Note how many lines in the following material mention "startswith", then give that number by itself.
------ Data for analysis ------
-- pv_equiv track=rewrite | github.com/DaniloCarneiroNeri/prototype-solution | backend/main.py | extract_street_base
-- ===== SOURCE A (Python) =====
-- def extract_street_base(addr: str) -> str:
--     """Remove Quadra, Lote e pontuação para comparar nomes de rua."""
--     if not addr: return ""
--     up = str(addr).upper()
--     # Corta antes de indicativos de quadra/lote ou vírgulas
--     cut = len(up)
--     for token in [" Q", " QUADRA", " QD", " LT", " LOTE", ",", " - "]:
--         pos = up.find(token)
--         if pos != -1:
--             cut = min(cut, pos)
--     return addr[:cut].strip()
-- ===== SOURCE B (Python) =====
-- _MARKERS = (" Q", " QUADRA", " QD", " LT", " LOTE", ",", " - ")
--
-- def extract_street_base(addr: str) -> str:
--     """Remove Quadra, Lote e pontuação para comparar nomes de rua."""
--     if not addr: return ""
--     up = str(addr).upper()
--     cut = len(up)
--     for i in range(len(up)):
--         if up.startswith(_MARKERS, i):
--             cut = i
--             break
--     return addr[:cut].strip()
-- ===== Notes on version B (the rewrite author's own statement) =====
-- stated objective: alternative
-- what changed: Inverts the loop structure: instead of seven independent str.find passes (one per marker) combined with a tracked minimum, B makes one left-to-right scan over positions and at each index tests whether any marker begins there (startswith with a tuple), breaking at the first hit.
import Mathlib
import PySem

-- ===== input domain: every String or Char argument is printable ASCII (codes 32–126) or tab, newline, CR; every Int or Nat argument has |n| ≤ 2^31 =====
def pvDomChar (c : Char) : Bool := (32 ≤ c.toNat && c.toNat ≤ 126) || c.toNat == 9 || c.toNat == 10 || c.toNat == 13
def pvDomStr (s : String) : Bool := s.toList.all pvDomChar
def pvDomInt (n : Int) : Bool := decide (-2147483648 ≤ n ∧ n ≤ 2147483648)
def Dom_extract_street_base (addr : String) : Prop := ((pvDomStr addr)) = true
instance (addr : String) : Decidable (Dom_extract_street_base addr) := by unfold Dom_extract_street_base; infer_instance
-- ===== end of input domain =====

-- B inverts A's loop structure: instead of seven independent full `find` passes (one per
-- marker) with a tracked minimum, B makes one left-to-right scan over positions, testing at
-- each index whether any marker begins there, and stops at the first hit (objective: alternative).

-- ===== PORT A =====
def extract_street_base (addr : String) : String :=
  if addr = "" then ""
  else
    let up := PySem.Str.upper addr
    let cut : Int := PySem.Str.len up
    let cut := [" Q", " QUADRA", " QD", " LT", " LOTE", ",", " - "].foldl
      (fun cut token =>
        let pos := PySem.Str.find up token
        if pos ≠ -1 then min cut pos else cut) cut
    PySem.Str.strip (PySem.Str.slice addr none (some cut))

-- ===== PORT B =====
-- the marker tuple _MARKERS
def ebTokens : List (List Char) :=
  [" Q".toList, " QUADRA".toList, " QD".toList, " LT".toList, " LOTE".toList,
   ",".toList, " - ".toList]

-- Source B's positional loop: walk the character list left to right keeping the current index k;
-- `up.startswith(_MARKERS, i)` is the any-isPrefixOf test on the tail at index k; `break`
-- returns k, falling off the end returns len(up).
def ebScan (k : Nat) : List Char → Nat
  | [] => k
  | c :: rest =>
      if ebTokens.any (fun t => t.isPrefixOf (c :: rest)) then k
      else ebScan (k + 1) rest

def extract_street_base_alt (addr : String) : String :=
  if addr = "" then ""
  else
    let up := PySem.Str.upper addr
    let cut := ebScan 0 up.toList
    PySem.Str.strip (String.ofList (addr.toList.take cut))

-- ===== PRECONDITION & SPEC =====
def Spec_extract_street_base (addr : String) (out : String) : Prop := out = extract_street_base_alt addr
instance (addr : String) (out : String) : Decidable (Spec_extract_street_base addr out) := by unfold Spec_extract_street_base; infer_instance

-- ===== CLAIM (what is proved, stated in full; the proofs are below) =====
def Claim_equal_extract_street_base : Prop := ∀ (addr : String), Dom_extract_street_base addr → Spec_extract_street_base addr (extract_street_base addr)

-- ===== LEMMAS AND PROOFS =====

-- A's folding step, generic over the searched text u
def ebStep (u : List Char) (cut : Int) (t : List Char) : Int :=
  if PySem.Chars.find u t ≠ -1 then min cut (PySem.Chars.find u t) else cut

theorem ebFold_le (u : List Char) : ∀ (ts : List (List Char)) (c : Int),
    ts.foldl (ebStep u) c ≤ c := by
  intro ts
  induction ts with
  | nil => intro c; simp
  | cons t ts ih =>
    intro c
    have h := ih (ebStep u c t)
    have : ebStep u c t ≤ c := by unfold ebStep; split_ifs <;> simp
    simpa [List.foldl] using le_trans h this

theorem ebFold_le_find (u : List Char) : ∀ (ts : List (List Char)) (c : Int) (t : List Char),
    t ∈ ts → PySem.Chars.find u t ≠ -1 → ts.foldl (ebStep u) c ≤ PySem.Chars.find u t := by
  intro ts
  induction ts with
  | nil => intro c t h; simp at h
  | cons t' ts ih =>
    intro c t hmem hfind
    rcases List.mem_cons.mp hmem with h | h
    · subst h
      have h1 : ebStep u c t ≤ PySem.Chars.find u t := by
        simp [ebStep, hfind]
      simpa [List.foldl] using le_trans (ebFold_le u ts _) h1
    · simpa [List.foldl] using ih _ t h hfind

theorem ebFold_cases (u : List Char) : ∀ (ts : List (List Char)) (c : Int),
    ts.foldl (ebStep u) c = c ∨
    ∃ t ∈ ts, PySem.Chars.find u t ≠ -1 ∧ ts.foldl (ebStep u) c = PySem.Chars.find u t := by
  intro ts
  induction ts with
  | nil => intro c; left; rfl
  | cons t' ts ih =>
    intro c
    rcases ih (ebStep u c t') with h | ⟨t, hmem, hf, heq⟩
    · by_cases hf : PySem.Chars.find u t' ≠ -1
      · rcases min_choice c (PySem.Chars.find u t') with hm | hm
        · left; simpa [List.foldl, ebStep, hf, hm] using h
        · right; exact ⟨t', List.mem_cons_self, hf, by simpa [List.foldl, ebStep, hf, hm] using h⟩
      · left; simpa [List.foldl, ebStep, hf] using h
    · right; exact ⟨t, List.mem_cons_of_mem _ hmem, hf, by simpa [List.foldl] using heq⟩

-- B-side scan lemmas
theorem ebScan_ge : ∀ (l : List Char) (k : Nat), k ≤ ebScan k l := by
  intro l
  induction l with
  | nil => intro k; simp [ebScan]
  | cons c rest ih =>
    intro k
    unfold ebScan; split_ifs
    · exact le_refl k
    · exact le_trans (Nat.le_succ k) (ih (k + 1))

theorem ebScan_le : ∀ (l : List Char) (k : Nat), ebScan k l ≤ k + l.length := by
  intro l
  induction l with
  | nil => intro k; simp [ebScan]
  | cons c rest ih =>
    intro k
    unfold ebScan; split_ifs
    · simp
    · have := ih (k + 1); simpa [Nat.add_comm, Nat.add_left_comm] using this

theorem ebScan_match : ∀ (l : List Char) (k : Nat), ebScan k l < k + l.length →
    ebTokens.any (fun t => t.isPrefixOf (l.drop (ebScan k l - k))) = true := by
  intro l
  induction l with
  | nil => intro k h; simp [ebScan] at h
  | cons c rest ih =>
    intro k h
    by_cases hm : ebTokens.any (fun t => t.isPrefixOf (c :: rest)) = true
    · simp [ebScan, hm]
    · have hscan : ebScan k (c :: rest) = ebScan (k + 1) rest := by
        simp [ebScan, hm]
      rw [hscan] at h ⊢
      have hge : k + 1 ≤ ebScan (k + 1) rest := ebScan_ge rest (k + 1)
      have hlt : ebScan (k + 1) rest < (k + 1) + rest.length := by
        simp at h; omega
      have := ih (k + 1) hlt
      have hd : (c :: rest).drop (ebScan (k + 1) rest - k)
          = rest.drop (ebScan (k + 1) rest - (k + 1)) := by
        have : ebScan (k + 1) rest - k = (ebScan (k + 1) rest - (k + 1)) + 1 := by omega
        simp [this]
      rw [hd]; exact this

theorem ebScan_min : ∀ (l : List Char) (k j : Nat), k ≤ j → j < ebScan k l →
    ebTokens.any (fun t => t.isPrefixOf (l.drop (j - k))) = false := by
  intro l
  induction l with
  | nil => intro k j h1 h2; simp [ebScan] at h2; omega
  | cons c rest ih =>
    intro k j h1 h2
    by_cases hm : ebTokens.any (fun t => t.isPrefixOf (c :: rest)) = true
    · simp [ebScan, hm] at h2; omega
    · have hscan : ebScan k (c :: rest) = ebScan (k + 1) rest := by
        simp [ebScan, hm]
      rw [hscan] at h2
      by_cases hj : j = k
      · subst hj; simpa using eq_false_of_ne_true hm
      · have h1' : k + 1 ≤ j := by omega
        have := ih (k + 1) j h1' h2
        have hd : (c :: rest).drop (j - k) = rest.drop (j - (k + 1)) := by
          have : j - k = (j - (k + 1)) + 1 := by omega
          simp [this]
        rw [hd]; exact this

-- any-prefix ↔ existence of a matching token
theorem ebAny_iff (l : List Char) :
    ebTokens.any (fun t => t.isPrefixOf l) = true ↔ ∃ t ∈ ebTokens, t <+: l := by
  simp [List.any_eq_true, List.isPrefixOf_iff_prefix]

-- the central identity: A's min-of-finds cut equals B's leftmost-scan cut
theorem cut_eq (u : List Char) :
    (ebTokens.foldl (ebStep u) (u.length : Int)).toNat = ebScan 0 u := by
  set c := ebTokens.foldl (ebStep u) (u.length : Int) with hc
  set r := ebScan 0 u with hr
  have hcle : c ≤ (u.length : Int) := ebFold_le u ebTokens _
  have hc0 : 0 ≤ c := by
    rcases ebFold_cases u ebTokens (u.length : Int) with h | ⟨t, _, hf, heq⟩
    · have hl : (0:Int) ≤ (u.length : Int) := by positivity
      omega
    · have := PySem.Chars.neg_one_le_find u t; omega
  have hrle : r ≤ u.length := by simpa using ebScan_le u 0
  -- minimality on the A side: below c.toNat no token matches
  have hAmin : ∀ j < c.toNat, ∀ t ∈ ebTokens, ¬ t <+: u.drop j := by
    intro j hj t hmem hpre
    have hinf : t <:+: u := hpre.isInfix.trans (List.drop_suffix j u).isInfix
    have hf : PySem.Chars.find u t ≠ -1 := (PySem.Chars.find_ne_neg_one_iff u t).mpr hinf
    have hle : c ≤ PySem.Chars.find u t := ebFold_le_find u ebTokens _ t hmem hf
    have hpos : 0 ≤ PySem.Chars.find u t := by
      have := PySem.Chars.neg_one_le_find u t; omega
    have hspec := (PySem.Chars.find_spec (s := u) (sub := t) hpos).2
    have hjge : (PySem.Chars.find u t).toNat ≤ j := by
      by_contra hlt
      exact hspec j (by omega) hpre
    omega
  -- c.toNat ≤ r
  have h1 : c.toNat ≤ r := by
    by_contra h
    have hrlt : r < c.toNat := by omega
    have hrltlen : r < u.length := by omega
    have hmatch := ebScan_match u 0 (by simpa using hrltlen)
    simp only [Nat.sub_zero] at hmatch
    rcases (ebAny_iff _).mp hmatch with ⟨t, hmem, hpre⟩
    exact hAmin r hrlt t hmem hpre
  -- r ≤ c.toNat
  have h2 : r ≤ c.toNat := by
    by_contra h
    have hclt : c.toNat < r := by omega
    have hnomatch := ebScan_min u 0 c.toNat (Nat.zero_le _) hclt
    simp only [Nat.sub_zero] at hnomatch
    rcases ebFold_cases u ebTokens (u.length : Int) with heq | ⟨t, hmem, hf, heq⟩
    · have : c.toNat = u.length := by omega
      omega
    · have hpos : 0 ≤ PySem.Chars.find u t := by
        have := PySem.Chars.neg_one_le_find u t; omega
      have hpre := (PySem.Chars.find_spec (s := u) (sub := t) hpos).1
      have hcf : c = PySem.Chars.find u t := by omega
      have : t <+: u.drop c.toNat := by rw [hcf]; exact hpre
      have := (ebAny_iff (u.drop c.toNat)).mpr ⟨t, hmem, this⟩
      rw [hnomatch] at this; exact Bool.noConfusion this
  omega

-- ===== VERDICT (by name: the statement is the Claim_ definition above) =====
theorem extract_street_base_spec : Claim_equal_extract_street_base := by
  intro addr _
  unfold Spec_extract_street_base
  by_cases h : addr = ""
  · simp [extract_street_base, extract_street_base_alt, h]
  · simp only [extract_street_base, extract_street_base_alt]
    rw [if_neg h, if_neg h]
    set u := (PySem.Str.upper addr).toList with hu
    have hfold : [" Q", " QUADRA", " QD", " LT", " LOTE", ",", " - "].foldl
        (fun cut token =>
          let pos := PySem.Str.find (PySem.Str.upper addr) token
          if pos ≠ -1 then min cut pos else cut) (PySem.Str.len (PySem.Str.upper addr))
        = ebTokens.foldl (ebStep u) (u.length : Int) := by
      simp [List.foldl, ebTokens, ebStep, PySem.Str.find_eq, PySem.Str.len, hu]
    rw [hfold]
    set c := ebTokens.foldl (ebStep u) (u.length : Int) with hc
    have hc0 : 0 ≤ c := by
      rcases ebFold_cases u ebTokens (u.length : Int) with h' | ⟨t, _, hf, heq⟩
      · have hl : (0:Int) ≤ (u.length : Int) := by positivity
        omega
      · have := PySem.Chars.neg_one_le_find u t; omega
    have hl2 : PySem.Chars.slice addr.toList none (some c) = addr.toList.take (ebScan 0 u) := by
      rw [PySem.Chars.slice_eq_listSlice, PySem.List.slice_to addr.toList hc0, hc, cut_eq u]
    have hslice : PySem.Str.slice addr none (some c)
        = String.ofList (addr.toList.take (ebScan 0 u)) := congrArg String.ofList hl2
    exact congrArg PySem.Str.strip hslice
------
**Task result:** 3